PROBLEM:
Taking the line with "have hfeq : PySem.Chars.find" as the first and the line with "hfeq).symm), by simp⟩" as the last, set down exactly every line in that range from the entries below, and no more.
── RECORDS FOR PROCESSING ──
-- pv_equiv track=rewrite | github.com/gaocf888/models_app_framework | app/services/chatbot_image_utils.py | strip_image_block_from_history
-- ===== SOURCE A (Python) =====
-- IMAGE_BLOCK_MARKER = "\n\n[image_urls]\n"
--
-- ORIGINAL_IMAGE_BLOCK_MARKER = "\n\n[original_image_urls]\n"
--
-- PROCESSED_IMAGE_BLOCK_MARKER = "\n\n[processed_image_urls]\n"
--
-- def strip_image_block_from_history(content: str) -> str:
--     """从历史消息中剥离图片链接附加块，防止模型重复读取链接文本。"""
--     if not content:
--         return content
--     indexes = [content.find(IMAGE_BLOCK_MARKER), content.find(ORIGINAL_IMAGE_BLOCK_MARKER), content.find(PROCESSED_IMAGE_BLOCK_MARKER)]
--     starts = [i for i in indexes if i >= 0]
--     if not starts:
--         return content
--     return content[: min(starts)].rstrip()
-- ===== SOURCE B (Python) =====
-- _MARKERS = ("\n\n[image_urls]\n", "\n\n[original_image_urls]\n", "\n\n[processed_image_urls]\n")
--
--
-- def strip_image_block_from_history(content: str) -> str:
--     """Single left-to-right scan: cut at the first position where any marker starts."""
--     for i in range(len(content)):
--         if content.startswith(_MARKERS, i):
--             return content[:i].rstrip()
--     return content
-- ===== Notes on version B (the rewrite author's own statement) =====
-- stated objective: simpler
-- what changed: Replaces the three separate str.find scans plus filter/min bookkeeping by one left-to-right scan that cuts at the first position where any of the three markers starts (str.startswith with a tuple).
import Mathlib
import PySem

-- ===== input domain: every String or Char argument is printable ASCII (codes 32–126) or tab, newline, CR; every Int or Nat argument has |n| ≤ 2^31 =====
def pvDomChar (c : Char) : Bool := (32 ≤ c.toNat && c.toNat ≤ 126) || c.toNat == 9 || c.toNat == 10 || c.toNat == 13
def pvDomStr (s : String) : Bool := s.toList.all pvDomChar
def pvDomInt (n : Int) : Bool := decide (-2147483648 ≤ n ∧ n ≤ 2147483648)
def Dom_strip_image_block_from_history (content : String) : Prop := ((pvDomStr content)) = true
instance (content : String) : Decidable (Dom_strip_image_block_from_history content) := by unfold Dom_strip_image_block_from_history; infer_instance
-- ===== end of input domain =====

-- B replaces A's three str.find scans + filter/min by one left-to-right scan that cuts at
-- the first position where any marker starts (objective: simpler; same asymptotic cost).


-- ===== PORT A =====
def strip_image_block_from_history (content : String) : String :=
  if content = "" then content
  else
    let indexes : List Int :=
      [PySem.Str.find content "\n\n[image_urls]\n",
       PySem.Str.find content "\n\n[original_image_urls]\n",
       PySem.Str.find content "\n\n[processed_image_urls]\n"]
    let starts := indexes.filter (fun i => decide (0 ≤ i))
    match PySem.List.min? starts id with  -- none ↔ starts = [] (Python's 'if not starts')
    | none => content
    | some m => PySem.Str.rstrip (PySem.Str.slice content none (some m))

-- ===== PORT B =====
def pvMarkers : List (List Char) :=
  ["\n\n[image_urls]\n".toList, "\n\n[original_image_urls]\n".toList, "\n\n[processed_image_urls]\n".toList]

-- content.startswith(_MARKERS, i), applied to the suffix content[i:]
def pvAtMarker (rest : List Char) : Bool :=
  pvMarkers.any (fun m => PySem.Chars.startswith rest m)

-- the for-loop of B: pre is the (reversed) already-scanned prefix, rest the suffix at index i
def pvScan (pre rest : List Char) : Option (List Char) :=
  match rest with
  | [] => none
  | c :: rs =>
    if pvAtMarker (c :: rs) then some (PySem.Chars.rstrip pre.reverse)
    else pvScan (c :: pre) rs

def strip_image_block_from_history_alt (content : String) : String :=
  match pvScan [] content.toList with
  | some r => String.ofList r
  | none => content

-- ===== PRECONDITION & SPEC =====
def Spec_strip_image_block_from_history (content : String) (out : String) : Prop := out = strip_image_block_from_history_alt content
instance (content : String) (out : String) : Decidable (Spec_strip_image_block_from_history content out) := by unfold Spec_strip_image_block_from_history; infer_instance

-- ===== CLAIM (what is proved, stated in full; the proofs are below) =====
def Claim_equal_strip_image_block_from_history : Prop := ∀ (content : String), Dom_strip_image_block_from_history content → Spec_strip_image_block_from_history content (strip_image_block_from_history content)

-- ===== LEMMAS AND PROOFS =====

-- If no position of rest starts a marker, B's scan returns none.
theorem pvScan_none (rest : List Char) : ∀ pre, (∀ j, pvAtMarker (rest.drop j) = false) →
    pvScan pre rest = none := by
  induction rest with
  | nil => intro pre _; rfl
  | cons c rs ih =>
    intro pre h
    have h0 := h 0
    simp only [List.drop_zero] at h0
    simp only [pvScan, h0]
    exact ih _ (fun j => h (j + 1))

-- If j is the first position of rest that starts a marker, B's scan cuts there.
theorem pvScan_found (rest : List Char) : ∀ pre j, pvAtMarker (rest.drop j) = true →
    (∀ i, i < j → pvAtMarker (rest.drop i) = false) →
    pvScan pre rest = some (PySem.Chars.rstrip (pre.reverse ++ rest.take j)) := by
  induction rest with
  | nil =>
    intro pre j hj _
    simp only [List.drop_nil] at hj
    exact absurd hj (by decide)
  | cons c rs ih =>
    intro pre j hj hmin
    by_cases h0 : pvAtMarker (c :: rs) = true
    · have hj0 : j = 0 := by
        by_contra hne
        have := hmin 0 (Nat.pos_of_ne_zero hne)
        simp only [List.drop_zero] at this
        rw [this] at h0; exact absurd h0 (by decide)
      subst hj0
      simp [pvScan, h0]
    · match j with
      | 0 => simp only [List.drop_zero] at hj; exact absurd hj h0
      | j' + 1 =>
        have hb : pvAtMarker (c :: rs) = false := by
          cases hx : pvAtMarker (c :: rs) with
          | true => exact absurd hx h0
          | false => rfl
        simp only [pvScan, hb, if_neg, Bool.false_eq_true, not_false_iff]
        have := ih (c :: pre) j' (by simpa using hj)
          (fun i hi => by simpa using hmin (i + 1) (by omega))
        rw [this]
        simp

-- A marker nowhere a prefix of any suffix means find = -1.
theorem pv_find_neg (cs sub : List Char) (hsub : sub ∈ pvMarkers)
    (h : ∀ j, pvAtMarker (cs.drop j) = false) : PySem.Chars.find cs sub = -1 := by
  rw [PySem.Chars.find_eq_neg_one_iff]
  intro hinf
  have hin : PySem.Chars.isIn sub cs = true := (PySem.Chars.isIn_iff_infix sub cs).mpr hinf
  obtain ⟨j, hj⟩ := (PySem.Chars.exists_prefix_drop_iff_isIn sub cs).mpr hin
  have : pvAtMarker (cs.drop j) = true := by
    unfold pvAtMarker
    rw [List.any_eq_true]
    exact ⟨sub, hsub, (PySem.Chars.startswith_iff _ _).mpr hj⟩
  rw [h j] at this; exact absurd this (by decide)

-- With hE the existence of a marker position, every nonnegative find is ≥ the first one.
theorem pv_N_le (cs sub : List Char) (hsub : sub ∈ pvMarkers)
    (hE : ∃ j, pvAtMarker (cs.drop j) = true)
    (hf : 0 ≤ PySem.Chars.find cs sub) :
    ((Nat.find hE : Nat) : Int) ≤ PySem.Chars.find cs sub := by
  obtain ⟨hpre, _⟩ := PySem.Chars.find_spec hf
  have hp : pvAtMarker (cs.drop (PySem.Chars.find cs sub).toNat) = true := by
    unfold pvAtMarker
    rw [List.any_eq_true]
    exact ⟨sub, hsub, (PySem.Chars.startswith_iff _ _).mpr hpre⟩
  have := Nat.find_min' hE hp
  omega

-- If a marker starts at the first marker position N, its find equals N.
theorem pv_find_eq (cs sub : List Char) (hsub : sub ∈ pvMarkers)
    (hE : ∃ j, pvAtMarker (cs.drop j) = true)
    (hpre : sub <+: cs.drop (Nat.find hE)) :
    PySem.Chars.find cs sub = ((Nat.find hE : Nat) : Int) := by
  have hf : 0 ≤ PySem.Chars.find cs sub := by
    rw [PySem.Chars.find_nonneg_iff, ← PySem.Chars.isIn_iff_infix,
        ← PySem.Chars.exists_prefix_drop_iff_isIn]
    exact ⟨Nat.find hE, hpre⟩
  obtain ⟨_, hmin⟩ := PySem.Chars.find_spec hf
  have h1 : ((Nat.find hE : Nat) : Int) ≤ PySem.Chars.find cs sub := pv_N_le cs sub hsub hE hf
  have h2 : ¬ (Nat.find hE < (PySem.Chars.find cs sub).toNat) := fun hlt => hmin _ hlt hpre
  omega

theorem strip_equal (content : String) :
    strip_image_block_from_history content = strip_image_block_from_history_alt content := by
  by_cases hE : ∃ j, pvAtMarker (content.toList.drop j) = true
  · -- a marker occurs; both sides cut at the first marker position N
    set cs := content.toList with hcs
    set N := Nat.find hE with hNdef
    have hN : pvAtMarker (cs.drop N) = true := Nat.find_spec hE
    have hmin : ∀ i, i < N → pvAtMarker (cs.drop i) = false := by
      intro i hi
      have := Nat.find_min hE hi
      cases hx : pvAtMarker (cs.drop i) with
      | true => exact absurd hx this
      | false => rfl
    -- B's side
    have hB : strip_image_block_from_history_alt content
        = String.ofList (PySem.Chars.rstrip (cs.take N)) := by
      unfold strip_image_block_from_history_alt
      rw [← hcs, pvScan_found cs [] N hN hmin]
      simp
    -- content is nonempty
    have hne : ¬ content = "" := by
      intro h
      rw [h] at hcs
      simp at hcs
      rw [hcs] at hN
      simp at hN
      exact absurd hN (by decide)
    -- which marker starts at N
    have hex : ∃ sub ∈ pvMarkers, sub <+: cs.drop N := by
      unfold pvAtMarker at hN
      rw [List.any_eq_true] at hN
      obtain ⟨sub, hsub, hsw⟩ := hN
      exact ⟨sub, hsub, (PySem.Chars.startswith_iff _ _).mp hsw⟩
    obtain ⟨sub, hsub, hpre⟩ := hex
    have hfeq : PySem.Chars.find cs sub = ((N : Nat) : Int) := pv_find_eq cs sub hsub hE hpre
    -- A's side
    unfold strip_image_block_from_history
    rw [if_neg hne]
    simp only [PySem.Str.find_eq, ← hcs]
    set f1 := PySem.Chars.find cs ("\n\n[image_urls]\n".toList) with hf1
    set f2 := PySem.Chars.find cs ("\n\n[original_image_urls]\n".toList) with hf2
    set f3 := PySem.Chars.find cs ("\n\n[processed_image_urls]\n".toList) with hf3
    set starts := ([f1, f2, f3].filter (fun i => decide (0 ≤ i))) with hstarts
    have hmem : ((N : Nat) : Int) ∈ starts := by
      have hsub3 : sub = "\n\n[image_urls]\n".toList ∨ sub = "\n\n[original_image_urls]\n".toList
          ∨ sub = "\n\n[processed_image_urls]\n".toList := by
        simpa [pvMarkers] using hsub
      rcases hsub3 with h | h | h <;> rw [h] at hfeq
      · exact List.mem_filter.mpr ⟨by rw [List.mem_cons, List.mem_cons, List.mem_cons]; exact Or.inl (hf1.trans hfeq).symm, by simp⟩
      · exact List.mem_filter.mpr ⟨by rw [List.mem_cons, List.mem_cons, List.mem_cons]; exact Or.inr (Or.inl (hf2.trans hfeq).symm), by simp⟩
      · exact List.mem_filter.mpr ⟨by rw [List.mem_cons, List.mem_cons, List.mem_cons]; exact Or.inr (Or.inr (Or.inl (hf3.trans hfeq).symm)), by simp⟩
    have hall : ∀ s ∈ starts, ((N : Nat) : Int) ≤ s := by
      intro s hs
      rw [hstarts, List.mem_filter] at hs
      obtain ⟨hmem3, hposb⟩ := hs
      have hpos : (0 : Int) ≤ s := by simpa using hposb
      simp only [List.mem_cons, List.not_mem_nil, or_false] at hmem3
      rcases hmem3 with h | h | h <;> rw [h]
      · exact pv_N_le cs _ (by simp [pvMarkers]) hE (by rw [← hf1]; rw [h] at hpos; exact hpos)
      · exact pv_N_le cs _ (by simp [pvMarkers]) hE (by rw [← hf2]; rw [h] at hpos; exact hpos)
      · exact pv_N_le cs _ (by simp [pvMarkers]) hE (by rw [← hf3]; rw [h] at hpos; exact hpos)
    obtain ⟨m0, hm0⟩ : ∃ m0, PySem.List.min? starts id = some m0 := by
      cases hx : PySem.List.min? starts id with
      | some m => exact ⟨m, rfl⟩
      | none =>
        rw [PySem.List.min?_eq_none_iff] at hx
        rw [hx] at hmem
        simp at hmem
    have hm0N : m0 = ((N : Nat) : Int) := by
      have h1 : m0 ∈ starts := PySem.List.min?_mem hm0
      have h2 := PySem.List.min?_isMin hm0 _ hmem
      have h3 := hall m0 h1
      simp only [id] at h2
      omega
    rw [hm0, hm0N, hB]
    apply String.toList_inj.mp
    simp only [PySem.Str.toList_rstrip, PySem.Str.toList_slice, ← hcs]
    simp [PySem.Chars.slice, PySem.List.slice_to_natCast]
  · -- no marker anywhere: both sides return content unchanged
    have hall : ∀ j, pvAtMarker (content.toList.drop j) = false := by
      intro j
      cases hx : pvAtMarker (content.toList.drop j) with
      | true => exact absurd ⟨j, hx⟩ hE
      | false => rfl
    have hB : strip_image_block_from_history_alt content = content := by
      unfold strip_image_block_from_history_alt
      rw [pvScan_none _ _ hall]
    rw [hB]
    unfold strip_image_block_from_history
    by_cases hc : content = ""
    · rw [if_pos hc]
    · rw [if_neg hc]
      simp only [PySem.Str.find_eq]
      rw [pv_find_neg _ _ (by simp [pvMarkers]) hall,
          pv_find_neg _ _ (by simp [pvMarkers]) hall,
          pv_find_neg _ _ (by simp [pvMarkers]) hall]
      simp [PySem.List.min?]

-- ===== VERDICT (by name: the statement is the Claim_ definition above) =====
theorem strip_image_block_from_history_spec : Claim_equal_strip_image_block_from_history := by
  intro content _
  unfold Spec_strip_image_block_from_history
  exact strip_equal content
───
RESPONSE BOX:
    have hfeq : PySem.Chars.find cs sub = ((N : Nat) : Int) := pv_find_eq cs sub hsub hE hpre
    -- A's side
    unfold strip_image_block_from_history
    rw [if_neg hne]
    simp only [PySem.Str.find_eq, ← hcs]
    set f1 := PySem.Chars.find cs ("\n\n[image_urls]\n".toList) with hf1
    set f2 := PySem.Chars.find cs ("\n\n[original_image_urls]\n".toList) with hf2
    set f3 := PySem.Chars.find cs ("\n\n[processed_image_urls]\n".toList) with hf3
    set starts := ([f1, f2, f3].filter (fun i => decide (0 ≤ i))) with hstarts
    have hmem : ((N : Nat) : Int) ∈ starts := by
      have hsub3 : sub = "\n\n[image_urls]\n".toList ∨ sub = "\n\n[original_image_urls]\n".toList
          ∨ sub = "\n\n[processed_image_urls]\n".toList := by
        simpa [pvMarkers] using hsub
      rcases hsub3 with h | h | h <;> rw [h] at hfeq
      · exact List.mem_filter.mpr ⟨by rw [List.mem_cons, List.mem_cons, List.mem_cons]; exact Or.inl (hf1.trans hfeq).symm, by simp⟩
      · exact List.mem_filter.mpr ⟨by rw [List.mem_cons, List.mem_cons, List.mem_cons]; exact Or.inr (Or.inl (hf2.trans hfeq).symm), by simp⟩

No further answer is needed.